Exercise:
Starting at the line that contains "l.foldr (fun c s =>", repeat each line exactly until the records end, keeping both the first and the last.

Excerpted records:
-- pv_equiv track=rewrite | github.com/GEORGIEOLOYE/TUNDE_PYTHON-ASSIGNMENT-1 | Tunde .py | generation_possible_abbreviations
-- ===== SOURCE A (Python) =====
-- def generation_possible_abbreviations(word):
--     abbreviations = []
--     # The code line below extracts the first letter of the word
--     first_letter = word[0]
--
--     # The code line below iterates over the indices of the word commencing from the second character
--     for i in range(1, len(word)):
--         # This code line Iterates over the indices following the current character
--         for j in range(i + 1, len(word)):
--             # The code line below creates a three-letter abbreviation applying the first letter with two other characters
--             abbreviation = first_letter + word[i] + word[j]
--
--             # The code line below helps to check if the abbreviation derived does not have any space
--             if ' ' not in abbreviation:
--                 # The code line below helps to add the abbreviation to the list
--                 abbreviations.append(abbreviation)
--
--     return abbreviations
-- ===== SOURCE B (Python) =====
-- def generation_possible_abbreviations(word):
--     # first letter up front (empty word raises IndexError, like the original)
--     first_letter = word[0]
--     if first_letter == ' ':
--         return []
--     # single right-to-left pass: collect each character's block of abbreviations
--     # (built back-to-front) while maintaining the list of non-space characters
--     # to the right of the cursor; flatten the blocks once at the end
--     blocks = []
--     later = []
--     for c in reversed(word[1:]):
--         if c != ' ':
--             blocks = [[first_letter + c + d for d in later]] + blocks
--             later = [c] + later
--     return [a for block in blocks for a in block]
-- ===== Notes on version B (the rewrite author's own statement) =====
-- stated objective: alternative
-- what changed: B replaces A's nested forward index loops with per-candidate space tests by a single right-to-left pass that builds the result back-to-front: it maintains a running list of the non-space characters already seen to the right, collects one block of abbreviations per non-space character, and flattens the blocks once at the end.
import Mathlib
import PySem

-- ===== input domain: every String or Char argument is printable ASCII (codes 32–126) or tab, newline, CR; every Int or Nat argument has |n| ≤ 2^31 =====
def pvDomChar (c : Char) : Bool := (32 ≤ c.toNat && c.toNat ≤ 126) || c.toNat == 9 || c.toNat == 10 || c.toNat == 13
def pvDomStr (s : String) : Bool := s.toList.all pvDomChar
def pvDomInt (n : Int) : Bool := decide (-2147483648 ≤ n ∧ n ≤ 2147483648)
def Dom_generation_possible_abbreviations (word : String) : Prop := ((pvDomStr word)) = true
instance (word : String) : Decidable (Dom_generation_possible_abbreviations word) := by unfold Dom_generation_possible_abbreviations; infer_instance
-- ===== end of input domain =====

-- B makes a single right-to-left pass building the output back-to-front with a running
-- list of later non-space characters, instead of A's nested forward index loops
-- (objective: alternative single-pass decomposition of the same cost).

-- ===== PORT A =====
-- range(1, len(word)) and range(i+1, len(word)) have nonnegative bounds, so they are
-- ported exactly as List.range' over Nat; word[i] with i in range is exactly cs.getD i ' ';
-- "' ' not in abbreviation" on the 3-character abbreviation is exactly char membership.
def generation_possible_abbreviations (word : String) : List String :=
  match word.toList with
  | [] => []  -- unreachable under Pre_: word[0] raises IndexError on the empty string
  | first :: _ =>
    (List.range' 1 (word.toList.length - 1)).foldl (fun acc i =>
      (List.range' (i + 1) (word.toList.length - (i + 1))).foldl (fun acc2 j =>
        if ' ' ∈ [first, word.toList.getD i ' ', word.toList.getD j ' '] then acc2
        else acc2 ++ [String.ofList [first, word.toList.getD i ' ', word.toList.getD j ' ']]) acc) []

-- ===== PORT B =====
-- the reversed(word[1:]) loop of Source B: a foldl over tail.reverse carrying the state
-- (later, blocks); each non-space c prepends its block of abbreviations and joins
-- `later`; the final comprehension flattening the blocks is List.flatten.
def generation_possible_abbreviations_alt (word : String) : List String :=
  match word.toList with
  | [] => []  -- unreachable under Pre_: word[0] raises IndexError on the empty string
  | first :: tail =>
    if first = ' ' then []
    else
      (tail.reverse.foldl (fun s c =>
        if c ≠ ' ' then (c :: s.1, [s.1.map (fun d => String.ofList [first, c, d])] ++ s.2)
        else s) (([] : List Char), ([] : List (List String)))).2.flatten

-- ===== PRECONDITION & SPEC =====
-- A raises IndexError on the empty string (word[0]); only "" is excluded.
def Pre_generation_possible_abbreviations (word : String) : Prop := word ≠ ""
instance (word : String) : Decidable (Pre_generation_possible_abbreviations word) := by unfold Pre_generation_possible_abbreviations; infer_instance
def pvWitness_generation_possible_abbreviations : String := "abc"
def Spec_generation_possible_abbreviations (word : String) (out : List String) : Prop := out = generation_possible_abbreviations_alt word
instance (word : String) (out : List String) : Decidable (Spec_generation_possible_abbreviations word out) := by unfold Spec_generation_possible_abbreviations; infer_instance

-- ===== CLAIM (what is proved, stated in full; the proofs are below) =====
def Claim_equal_generation_possible_abbreviations : Prop := ∀ (word : String), Dom_generation_possible_abbreviations word → Pre_generation_possible_abbreviations word → Spec_generation_possible_abbreviations word (generation_possible_abbreviations word)

-- ===== LEMMAS AND PROOFS =====

-- head-vs-rest pairing over a character list (the common normal form of both ports)
def pvPairsB (first : Char) : List Char → List String
  | [] => []
  | c :: rest => rest.map (fun d => String.ofList [first, c, d]) ++ pvPairsB first rest

-- pairing where each character additionally pairs with a fixed trailing list `later`
def pvPairsW (first : Char) : List Char → List Char → List String
  | [], _ => []
  | c :: t, later => (t ++ later).map (fun d => String.ofList [first, c, d]) ++ pvPairsW first t later

-- fold over suffixes: the shape A's outer loop takes after eliminating indices
def pvSufFold (g : List String → Char → List Char → List String) : List Char → List String → List String
  | [], acc => acc
  | c :: t, acc => pvSufFold g t (g acc c t)

-- an index loop whose body only uses the element at the index equals a fold over the dropped list
theorem pv_foldl_idx (g : List String → Char → List String) :
    ∀ (k s : Nat) (l : List Char) (acc : List String), k = l.length - s →
    (List.range' s k).foldl (fun a j => g a (l.getD j ' ')) acc = (l.drop s).foldl g acc := by
  intro k
  induction k with
  | zero =>
    intro s l acc h
    have : l.length ≤ s := by omega
    simp [List.drop_eq_nil_of_le this]
  | succ n ih =>
    intro s l acc h
    have hs : s < l.length := by omega
    rw [List.range'_succ, List.foldl_cons, ih (s + 1) l _ (by omega),
        List.drop_eq_getElem_cons hs, List.foldl_cons, List.getD_eq_getElem l ' ' hs]

-- an index loop whose body uses the element at the index and the suffix after it
theorem pv_foldl_idx2 (g : List String → Char → List Char → List String) :
    ∀ (k s : Nat) (l : List Char) (acc : List String), k = l.length - s →
    (List.range' s k).foldl (fun a i => g a (l.getD i ' ') (l.drop (i + 1))) acc
      = pvSufFold g (l.drop s) acc := by
  intro k
  induction k with
  | zero =>
    intro s l acc h
    have : l.length ≤ s := by omega
    simp [List.drop_eq_nil_of_le this, pvSufFold]
  | succ n ih =>
    intro s l acc h
    have hs : s < l.length := by omega
    rw [List.range'_succ, List.foldl_cons, ih (s + 1) l _ (by omega),
        List.drop_eq_getElem_cons hs, pvSufFold, List.getD_eq_getElem l ' ' hs]

-- A's inner loop over a suffix, with non-space first and current chars, appends the mapped filter
theorem pv_inner (first c : Char) (hf : first ≠ ' ') (hc : c ≠ ' ') :
    ∀ (t : List Char) (acc : List String),
    t.foldl (fun a2 d => if ' ' ∈ [first, c, d] then a2 else a2 ++ [String.ofList [first, c, d]]) acc
      = acc ++ (t.filter (fun d => d ≠ ' ')).map (fun d => String.ofList [first, c, d]) := by
  intro t
  induction t with
  | nil => intro acc; simp
  | cons d t ih =>
    intro acc
    rw [List.foldl_cons]
    by_cases hd : d = ' '
    · rw [if_pos (by simp [hd]), ih, List.filter_cons_of_neg (by simp [hd])]
    · rw [if_neg (by simp [Ne.symm hf, Ne.symm hc, Ne.symm hd]), ih,
          List.filter_cons_of_pos (by simp [hd])]
      simp

-- A's inner loop contributes nothing when the current char is a space
theorem pv_inner_space (first : Char) :
    ∀ (t : List Char) (acc : List String),
    t.foldl (fun a2 d => if ' ' ∈ [first, ' ', d] then a2 else a2 ++ [String.ofList [first, ' ', d]]) acc
      = acc := by
  intro t
  induction t with
  | nil => intro acc; rfl
  | cons d t ih => intro acc; rw [List.foldl_cons, if_pos (by simp)]; exact ih acc

-- A's inner loop contributes nothing when the first letter is a space
theorem pv_inner_first_space (c : Char) :
    ∀ (t : List Char) (acc : List String),
    t.foldl (fun a2 d => if ' ' ∈ [' ', c, d] then a2 else a2 ++ [String.ofList [' ', c, d]]) acc
      = acc := by
  intro t
  induction t with
  | nil => intro acc; rfl
  | cons d t ih => intro acc; rw [List.foldl_cons, if_pos (by simp)]; exact ih acc

-- the suffix fold with A's simplified body equals head-vs-rest pairing over the filtered list
theorem pv_suffold_pairs (first : Char) :
    ∀ (l : List Char) (acc : List String),
    pvSufFold (fun a c t => if c = ' ' then a
        else a ++ (t.filter (fun d => d ≠ ' ')).map (fun d => String.ofList [first, c, d])) l acc
      = acc ++ pvPairsB first (l.filter (fun c => c ≠ ' ')) := by
  intro l
  induction l with
  | nil => intro acc; simp [pvSufFold, pvPairsB]
  | cons c t ih =>
    intro acc
    by_cases hc : c = ' '
    · subst hc
      simp only [pvSufFold, List.filter_cons]
      simpa using ih acc
    · simp only [pvSufFold, if_neg hc, List.filter_cons]
      rw [ih]
      simp [hc, pvPairsB]

-- the suffix fold is constant when the first letter is a space
theorem pv_suffold_space :
    ∀ (l : List Char) (acc : List String),
    pvSufFold (fun a _ _ => a) l acc = acc := by
  intro l
  induction l with
  | nil => intro acc; rfl
  | cons c t ih => intro acc; exact ih acc

-- the whole nested loop of A, in list form, in terms of head-vs-rest pairing
theorem pv_main (first : Char) (tail : List Char) :
    (List.range' 1 ((first :: tail).length - 1)).foldl (fun acc i =>
      (List.range' (i + 1) ((first :: tail).length - (i + 1))).foldl (fun acc2 j =>
        if ' ' ∈ [first, (first :: tail).getD i ' ', (first :: tail).getD j ' '] then acc2
        else acc2 ++ [String.ofList [first, (first :: tail).getD i ' ', (first :: tail).getD j ' ']]) acc) []
      = if first = ' ' then [] else pvPairsB first (tail.filter (fun c => c ≠ ' ')) := by
  have hout : (fun (acc : List String) (i : Nat) =>
      (List.range' (i + 1) ((first :: tail).length - (i + 1))).foldl (fun acc2 j =>
        if ' ' ∈ [first, (first :: tail).getD i ' ', (first :: tail).getD j ' '] then acc2
        else acc2 ++ [String.ofList [first, (first :: tail).getD i ' ', (first :: tail).getD j ' ']]) acc)
      = (fun acc i =>
        (fun (a : List String) (c : Char) (t : List Char) =>
          t.foldl (fun a2 d => if ' ' ∈ [first, c, d] then a2
            else a2 ++ [String.ofList [first, c, d]]) a) acc ((first :: tail).getD i ' ')
          ((first :: tail).drop (i + 1))) := by
    funext acc i
    exact pv_foldl_idx
      (fun a2 d => if ' ' ∈ [first, (first :: tail).getD i ' ', d] then a2
        else a2 ++ [String.ofList [first, (first :: tail).getD i ' ', d]])
      ((first :: tail).length - (i + 1)) (i + 1) (first :: tail) acc rfl
  rw [hout]
  refine (pv_foldl_idx2
      (fun (a : List String) (c : Char) (t : List Char) =>
        t.foldl (fun a2 d => if ' ' ∈ [first, c, d] then a2
          else a2 ++ [String.ofList [first, c, d]]) a)
      ((first :: tail).length - 1) 1 (first :: tail) [] (by simp)).trans ?_
  show pvSufFold _ tail [] = _
  by_cases hf : first = ' '
  · subst hf
    rw [if_pos rfl]
    have hg : (fun (a : List String) (c : Char) (t : List Char) =>
        t.foldl (fun a2 d => if ' ' ∈ [' ', c, d] then a2
          else a2 ++ [String.ofList [' ', c, d]]) a) = fun a _ _ => a := by
      funext a c t
      exact pv_inner_first_space c t a
    rw [hg, pv_suffold_space]
  · rw [if_neg hf]
    have hg : (fun (a : List String) (c : Char) (t : List Char) =>
        t.foldl (fun a2 d => if ' ' ∈ [first, c, d] then a2
          else a2 ++ [String.ofList [first, c, d]]) a)
        = fun a c t => if c = ' ' then a
            else a ++ (t.filter (fun d => d ≠ ' ')).map (fun d => String.ofList [first, c, d]) := by
      funext a c t
      by_cases hc : c = ' '
      · subst hc; rw [if_pos rfl]; exact pv_inner_space first t a
      · rw [if_neg hc]; exact pv_inner first c hf hc t a
    rw [hg, pv_suffold_pairs]
    simp

-- pairing with an empty trailing list is head-vs-rest pairing
theorem pvPairsW_nil (first : Char) :
    ∀ (v : List Char), pvPairsW first v [] = pvPairsB first v := by
  intro v
  induction v with
  | nil => rfl
  | cons c t ih => simp [pvPairsW, pvPairsB, ih]

-- the block list B accumulates, one block per non-space character
def pvBlocksW (first : Char) : List Char → List Char → List (List String)
  | [], _ => []
  | c :: t, later => (t ++ later).map (fun d => String.ofList [first, c, d]) :: pvBlocksW first t later

-- flattening the block list gives the pairing with `later`
theorem pvBlocksW_flatten (first : Char) :
    ∀ (v later : List Char), (pvBlocksW first v later).flatten = pvPairsW first v later := by
  intro v
  induction v with
  | nil => intro later; rfl
  | cons c t ih => intro later; simp [pvBlocksW, pvPairsW, ih]

-- B's right-to-left fold computes the filtered list and the block list
theorem pv_foldB (first : Char) :
    ∀ (l later : List Char) (blocks : List (List String)),
    l.foldr (fun c s =>
        if c ≠ ' ' then (c :: s.1, [s.1.map (fun d => String.ofList [first, c, d])] ++ s.2)
        else s) (later, blocks)
      = (l.filter (fun c => c ≠ ' ') ++ later,
         pvBlocksW first (l.filter (fun c => c ≠ ' ')) later ++ blocks) := by
  intro l
  induction l with
  | nil => intro later blocks; simp [pvBlocksW]
  | cons c t ih =>
    intro later blocks
    rw [List.foldr_cons, ih later blocks]
    by_cases hc : c = ' '
    · subst hc
      simp
    · simp [hc, pvBlocksW]

-- ===== VERDICT (by name: the statement is the Claim_ definition above) =====
theorem generation_possible_abbreviations_spec : Claim_equal_generation_possible_abbreviations := by
  intro word _ hpre
  unfold Spec_generation_possible_abbreviations
  unfold generation_possible_abbreviations generation_possible_abbreviations_alt
  cases hcs : word.toList with
  | nil =>
    exact absurd (String.toList_eq_nil_iff.mp hcs) hpre
  | cons first tail =>
    dsimp only
    rw [List.foldl_reverse, pv_foldB first tail [] []]
    by_cases hf : first = ' '
    · rw [pv_main first tail]
      simp [hf]
    · rw [if_neg hf]
      simp only [List.append_nil]
      rw [pvBlocksW_flatten, pvPairsW_nil]
      simpa [hf] using pv_main first tail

Output of the task:
    l.foldr (fun c s =>
        if c ≠ ' ' then (c :: s.1, [s.1.map (fun d => String.ofList [first, c, d])] ++ s.2)
        else s) (later, blocks)
      = (l.filter (fun c => c ≠ ' ') ++ later,
         pvBlocksW first (l.filter (fun c => c ≠ ' ')) later ++ blocks) := by
  intro l
  induction l with
  | nil => intro later blocks; simp [pvBlocksW]
  | cons c t ih =>
    intro later blocks
    rw [List.foldr_cons, ih later blocks]
    by_cases hc : c = ' '
    · subst hc
      simp
    · simp [hc, pvBlocksW]

-- ===== VERDICT (by name: the statement is the Claim_ definition above) =====
theorem generation_possible_abbreviations_spec : Claim_equal_generation_possible_abbreviations := by
  intro word _ hpre
  unfold Spec_generation_possible_abbreviations
  unfold generation_possible_abbreviations generation_possible_abbreviations_alt
  cases hcs : word.toList with
  | nil =>
    exact absurd (String.toList_eq_nil_iff.mp hcs) hpre
  | cons first tail =>
    dsimp only
    rw [List.foldl_reverse, pv_foldB first tail [] []]
    by_cases hf : first = ' '
    · rw [pv_main first tail]
      simp [hf]
    · rw [if_neg hf]
      simp only [List.append_nil]
      rw [pvBlocksW_flatten, pvPairsW_nil]
      simpa [hf] using pv_main first tail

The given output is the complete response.